* WORK TASK:
Below are lines of data; restate word for word those running from the line containing "unfold pvCountA" to the line containing "unfold pvDictPyEq", inclusive, and no others.

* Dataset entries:
┌──

-- pv_equiv track=rewrite | github.com/anastasiasenyk/discrete_project_11 | isomorphism.py | vertices_check_directed
-- ===== SOURCE A (Python) =====
-- def vertices_check_directed(connected_vert_1: list, connected_vert_2: list,
--                             deg_graph_1: dict, deg_graph_2: dict) -> bool:
--     """
--     Check whether two vertices are connected with vertices which have same
--     in-degrees and out-degrees.
--     Args:
--         connected_vert_1: list of adjacent vertices of first vertice
--         connected_vert_2: list of adjacent vertices of second vertice
--         deg_graph_1: dict, where keys are vertices of first graph and
--             values are lists, where first element is out-degree, second - in-degree
--         deg_graph_2: dict, where keys are vertices of second graph and
--             values are lists, where first element is out-degree, second - in-degree
--     Returns:
--         bool: True if adjacent vertices of two given vertices have same
--             in-degrees and out-degrees, False if don't
--     """
--     deg_connected_1 = {}
--     deg_connected_2 = {}
--
--     for vert in connected_vert_1:
--         if tuple(deg_graph_1[vert]) not in deg_connected_1.keys():
--             deg_connected_1[tuple(deg_graph_1[vert])] = 1
--         else:
--             deg_connected_1[tuple(deg_graph_1[vert])] += 1
--
--     for vert in connected_vert_2:
--         if tuple(deg_graph_2[vert]) not in deg_connected_2.keys():
--             deg_connected_2[tuple(deg_graph_2[vert])] = 1
--         else:
--             deg_connected_2[tuple(deg_graph_2[vert])] += 1
--
--     if deg_connected_1 == deg_connected_2:
--         return True
--     else:
--         return False
-- ===== SOURCE B (Python) =====
-- def vertices_check_directed(connected_vert_1: list, connected_vert_2: list,
--                             deg_graph_1: dict, deg_graph_2: dict) -> bool:
--     """Multiset comparison by sort-and-compare instead of counting dicts."""
--     return sorted(tuple(deg_graph_1[v]) for v in connected_vert_1) == \
--            sorted(tuple(deg_graph_2[v]) for v in connected_vert_2)
-- ===== Notes on version B (the rewrite author's own statement) =====
-- stated objective: idiomatic
-- what changed: Replaces the two hand-built frequency dicts and their dict comparison with a one-line sort-and-compare of the two degree-tuple sequences.
import Mathlib
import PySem

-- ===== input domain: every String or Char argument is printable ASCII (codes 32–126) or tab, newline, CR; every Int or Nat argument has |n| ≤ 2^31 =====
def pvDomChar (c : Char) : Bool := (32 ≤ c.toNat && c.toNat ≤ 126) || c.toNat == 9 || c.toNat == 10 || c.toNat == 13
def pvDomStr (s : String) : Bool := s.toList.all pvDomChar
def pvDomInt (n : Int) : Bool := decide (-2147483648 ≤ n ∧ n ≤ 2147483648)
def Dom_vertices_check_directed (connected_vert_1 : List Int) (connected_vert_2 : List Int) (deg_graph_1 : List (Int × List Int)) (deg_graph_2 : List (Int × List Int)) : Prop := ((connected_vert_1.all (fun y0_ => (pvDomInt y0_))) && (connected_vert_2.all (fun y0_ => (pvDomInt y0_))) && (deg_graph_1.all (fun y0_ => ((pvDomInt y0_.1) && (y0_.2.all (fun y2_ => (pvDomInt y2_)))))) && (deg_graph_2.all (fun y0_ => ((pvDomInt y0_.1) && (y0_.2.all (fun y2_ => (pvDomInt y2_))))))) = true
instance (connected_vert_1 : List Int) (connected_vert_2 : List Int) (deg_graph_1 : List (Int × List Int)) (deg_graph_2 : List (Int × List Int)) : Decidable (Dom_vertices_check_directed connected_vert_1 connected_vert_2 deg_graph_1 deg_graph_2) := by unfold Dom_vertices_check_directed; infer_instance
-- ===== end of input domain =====

-- B replaces A's two hand-built frequency dicts (and the dict == test) with a sort-and-compare
-- of the two degree-tuple sequences (objective: idiomatic, not faster).

-- ===== PORT A =====
-- deg_graph[vert]: association-list dict lookup, first match (none = KeyError)
def pvDegLookup (dg : List (Int × List Int)) (v : Int) : Option (List Int) :=
  dg.lookup v

-- A's counting loop: 'for vert in connected_vert: if tuple(deg_graph[vert]) not in d.keys(): d[…]=1 else: d[…]+=1'
-- (none once a lookup raises KeyError; the Python raises there, excluded by Pre_)
def pvCountA (dg : List (Int × List Int)) (cv : List Int) : Option (PySem.Dict (List Int) Int) :=
  cv.foldl (fun acc vert =>
      match acc, pvDegLookup dg vert with
      | some d, some t =>
          some (if d.contains t = false then d.insert t 1 else d.insert t (d.getD t 0 + 1))
      | _, _ => none)
    (some PySem.Dict.empty)

-- Python 'dict1 == dict2' (order-insensitive): same key set and same value at every key
def pvDictPyEq (d1 d2 : PySem.Dict (List Int) Int) : Bool :=
  PySem.Set.equal d1.keys d2.keys && d1.keys.all (fun k => d1.getD k 0 == d2.getD k 0)

def vertices_check_directed (connected_vert_1 : List Int) (connected_vert_2 : List Int) (deg_graph_1 : List (Int × List Int)) (deg_graph_2 : List (Int × List Int)) : Bool :=
  match pvCountA deg_graph_1 connected_vert_1, pvCountA deg_graph_2 connected_vert_2 with
  | some d1, some d2 => if pvDictPyEq d1 d2 then true else false
  | _, _ => false   -- unreachable under Pre_: the Python raised KeyError

-- ===== PORT B =====
-- '[tuple(deg_graph[v]) for v in connected_vert]' built left to right (none = KeyError)
def pvDegSeq (dg : List (Int × List Int)) (cv : List Int) : Option (List (List Int)) :=
  cv.foldr (fun v acc =>
      match pvDegLookup dg v, acc with
      | some t, some l => some (t :: l)
      | _, _ => none)
    (some [])

def vertices_check_directed_alt (connected_vert_1 : List Int) (connected_vert_2 : List Int) (deg_graph_1 : List (Int × List Int)) (deg_graph_2 : List (Int × List Int)) : Bool :=
  match pvDegSeq deg_graph_1 connected_vert_1, pvDegSeq deg_graph_2 connected_vert_2 with
  | some l1, some l2 =>
      PySem.List.sorted l1 (fun x => x) == PySem.List.sorted l2 (fun x => x)
  | _, _ => false   -- unreachable under Pre_: the Python raised KeyError

-- ===== PRECONDITION & SPEC =====
-- Pre_ excludes exactly the inputs on which the Python raises KeyError:
-- every listed adjacent vertex must be a key of its degree dict.
def Pre_vertices_check_directed (connected_vert_1 : List Int) (connected_vert_2 : List Int) (deg_graph_1 : List (Int × List Int)) (deg_graph_2 : List (Int × List Int)) : Prop :=
  (∀ v ∈ connected_vert_1, v ∈ deg_graph_1.map Prod.fst) ∧
  (∀ v ∈ connected_vert_2, v ∈ deg_graph_2.map Prod.fst)
instance (connected_vert_1 : List Int) (connected_vert_2 : List Int) (deg_graph_1 : List (Int × List Int)) (deg_graph_2 : List (Int × List Int)) : Decidable (Pre_vertices_check_directed connected_vert_1 connected_vert_2 deg_graph_1 deg_graph_2) := by unfold Pre_vertices_check_directed; infer_instance

def pvWitness_vertices_check_directed : List Int × List Int × (List (Int × List Int)) × (List (Int × List Int)) :=
  ([1, 1], [2], [(1, [0, 1])], [(2, [0, 1]), (3, [2])])

def Spec_vertices_check_directed (connected_vert_1 : List Int) (connected_vert_2 : List Int) (deg_graph_1 : List (Int × List Int)) (deg_graph_2 : List (Int × List Int)) (out : Bool) : Prop := out = vertices_check_directed_alt connected_vert_1 connected_vert_2 deg_graph_1 deg_graph_2
instance (connected_vert_1 : List Int) (connected_vert_2 : List Int) (deg_graph_1 : List (Int × List Int)) (deg_graph_2 : List (Int × List Int)) (out : Bool) : Decidable (Spec_vertices_check_directed connected_vert_1 connected_vert_2 deg_graph_1 deg_graph_2 out) := by unfold Spec_vertices_check_directed; infer_instance

-- ===== CLAIM (what is proved, stated in full; the proofs are below) =====
def Claim_equal_vertices_check_directed : Prop := ∀ (connected_vert_1 : List Int) (connected_vert_2 : List Int) (deg_graph_1 : List (Int × List Int)) (deg_graph_2 : List (Int × List Int)), Dom_vertices_check_directed connected_vert_1 connected_vert_2 deg_graph_1 deg_graph_2 → Pre_vertices_check_directed connected_vert_1 connected_vert_2 deg_graph_1 deg_graph_2 → Spec_vertices_check_directed connected_vert_1 connected_vert_2 deg_graph_1 deg_graph_2 (vertices_check_directed connected_vert_1 connected_vert_2 deg_graph_1 deg_graph_2)

-- ===== LEMMAS AND PROOFS =====

-- the looked-up degree list, total under Pre_ (proof-only helper)
def pvDeg (dg : List (Int × List Int)) (v : Int) : List Int :=
  (pvDegLookup dg v).getD []

theorem pvDegLookup_isSome {dg : List (Int × List Int)} {v : Int}
    (h : v ∈ dg.map Prod.fst) : pvDegLookup dg v = some (pvDeg dg v) := by
  induction dg with
  | nil => simp at h
  | cons p rest ih =>
    by_cases hv : v = p.1
    · simp [pvDegLookup, pvDeg, List.lookup, hv]
    · have hm : v ∈ rest.map Prod.fst := by
        simp only [List.map_cons, List.mem_cons] at h
        exact h.resolve_left hv
      have hb : (v == p.1) = false := by simp [hv]
      have hrec := ih hm
      simp only [pvDegLookup, pvDeg, List.lookup, hb] at hrec ⊢
      exact hrec

theorem pvDegSeq_eq_map {dg : List (Int × List Int)} {cv : List Int}
    (h : ∀ v ∈ cv, v ∈ dg.map Prod.fst) :
    pvDegSeq dg cv = some (cv.map (pvDeg dg)) := by
  induction cv with
  | nil => rfl
  | cons v rest ih =>
    have hv := pvDegLookup_isSome (h v (by simp))
    have hrest := ih (fun w hw => h w (by simp [hw]))
    simp [pvDegSeq] at hrest
    simp [pvDegSeq, hv, hrest]

theorem pvCountA_foldl_aux {dg : List (Int × List Int)} {cv : List Int}
    (h : ∀ v ∈ cv, v ∈ dg.map Prod.fst) (d : PySem.Dict (List Int) Int) :
    cv.foldl (fun acc vert =>
      match acc, pvDegLookup dg vert with
      | some d, some t =>
          some (if d.contains t = false then d.insert t 1 else d.insert t (d.getD t 0 + 1))
      | _, _ => none) (some d)
    = some ((cv.map (pvDeg dg)).foldl (fun d t => d.insert t (d.getD t 0 + 1)) d) := by
  induction cv generalizing d with
  | nil => rfl
  | cons v rest ih =>
    have hv := pvDegLookup_isSome (h v (by simp))
    have step : (if d.contains (pvDeg dg v) = false then d.insert (pvDeg dg v) 1
        else d.insert (pvDeg dg v) (d.getD (pvDeg dg v) 0 + 1))
        = d.insert (pvDeg dg v) (d.getD (pvDeg dg v) 0 + 1) := by
      by_cases hc : d.contains (pvDeg dg v) = false
      · simp [hc, PySem.Dict.getD_of_not_contains d 0 hc]
      · simp [hc]
    simp only [List.foldl_cons, List.map_cons, hv, step]
    exact ih (fun w hw => h w (by simp [hw])) _

theorem pvCountA_eq_counter {dg : List (Int × List Int)} {cv : List Int}
    (h : ∀ v ∈ cv, v ∈ dg.map Prod.fst) :
    pvCountA dg cv = some (PySem.Dict.counter (cv.map (pvDeg dg))) := by
  unfold pvCountA
  rw [pvCountA_foldl_aux h, PySem.Dict.foldl_insert_getD_add_one_eq_counter]

theorem pvDictPyEq_counter_iff (xs ys : List (List Int)) :
    pvDictPyEq (PySem.Dict.counter xs) (PySem.Dict.counter ys) = true ↔ xs.Perm ys := by
  unfold pvDictPyEq
  rw [Bool.and_eq_true, PySem.Dict.keys_counter, PySem.Dict.keys_counter,
    PySem.Set.equal_iff, List.all_eq_true]
  constructor
  · rintro ⟨hk, hv⟩
    rw [List.perm_iff_count]
    intro a
    by_cases ha : a ∈ xs
    · have := hv a ((PySem.Set.mem_ofList xs a).2 ha)
      rw [beq_iff_eq, PySem.Dict.getD_counter, PySem.Dict.getD_counter] at this
      exact_mod_cast this
    · have hay : a ∉ ys := fun hy => ha ((PySem.Set.mem_ofList xs a).1
        ((hk a).2 ((PySem.Set.mem_ofList ys a).2 hy)))
      simp [List.count_eq_zero_of_not_mem, ha, hay]
  · intro hp
    have hc := List.perm_iff_count.1 hp
    refine ⟨fun a => by
        rw [PySem.Set.mem_ofList, PySem.Set.mem_ofList]
        exact ⟨fun hx => hp.mem_iff.1 hx, fun hy => hp.mem_iff.2 hy⟩,
      fun a _ => by
        rw [beq_iff_eq, PySem.Dict.getD_counter, PySem.Dict.getD_counter]
        exact_mod_cast hc a⟩

-- the port's default Decidable instance for the lexicographic order equals the LinearOrder one
theorem pvSorted_inst_bridge (l : List (List Int)) :
    @PySem.List.sorted (List Int) (List Int) List.instLT (fun a b => a.decidableLT b) l (fun x => x) false
      = @PySem.List.sorted (List Int) (List Int) List.instLinearOrder.toLT
          (@LinearOrder.toDecidableLT _ List.instLinearOrder) l (fun x => x) false := by
  have h : (fun a b : List Int => a.decidableLT b)
      = (@LinearOrder.toDecidableLT _ List.instLinearOrder) := by
    funext a b; exact Subsingleton.elim _ _
  exact congrArg (fun d => @PySem.List.sorted (List Int) (List Int) List.instLT d l (fun x => x) false) h

-- ===== VERDICT (by name: the statement is the Claim_ definition above) =====
theorem vertices_check_directed_spec : Claim_equal_vertices_check_directed := by
  intro cv1 cv2 dg1 dg2 _ hpre
  obtain ⟨h1, h2⟩ := hpre
  unfold Spec_vertices_check_directed vertices_check_directed vertices_check_directed_alt
  rw [pvCountA_eq_counter h1, pvCountA_eq_counter h2, pvDegSeq_eq_map h1, pvDegSeq_eq_map h2]
  simp only []
  rw [pvSorted_inst_bridge, pvSorted_inst_bridge]
  by_cases hperm : (cv1.map (pvDeg dg1)).Perm (cv2.map (pvDeg dg2))
  · rw [if_pos ((pvDictPyEq_counter_iff _ _).2 hperm)]
    exact (beq_iff_eq.2 ((PySem.List.sorted_id_eq_sorted_id_iff_perm _ _).2 hperm)).symm
  · rw [if_neg (fun h => hperm ((pvDictPyEq_counter_iff _ _).1 h))]
    symm
    rw [beq_eq_false_iff_ne]
    exact fun h => hperm ((PySem.List.sorted_id_eq_sorted_id_iff_perm _ _).1 h)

└──

* EXERCISE ANSWER:
  unfold pvCountA
  rw [pvCountA_foldl_aux h, PySem.Dict.foldl_insert_getD_add_one_eq_counter]

theorem pvDictPyEq_counter_iff (xs ys : List (List Int)) :
    pvDictPyEq (PySem.Dict.counter xs) (PySem.Dict.counter ys) = true ↔ xs.Perm ys := by
  unfold pvDictPyEq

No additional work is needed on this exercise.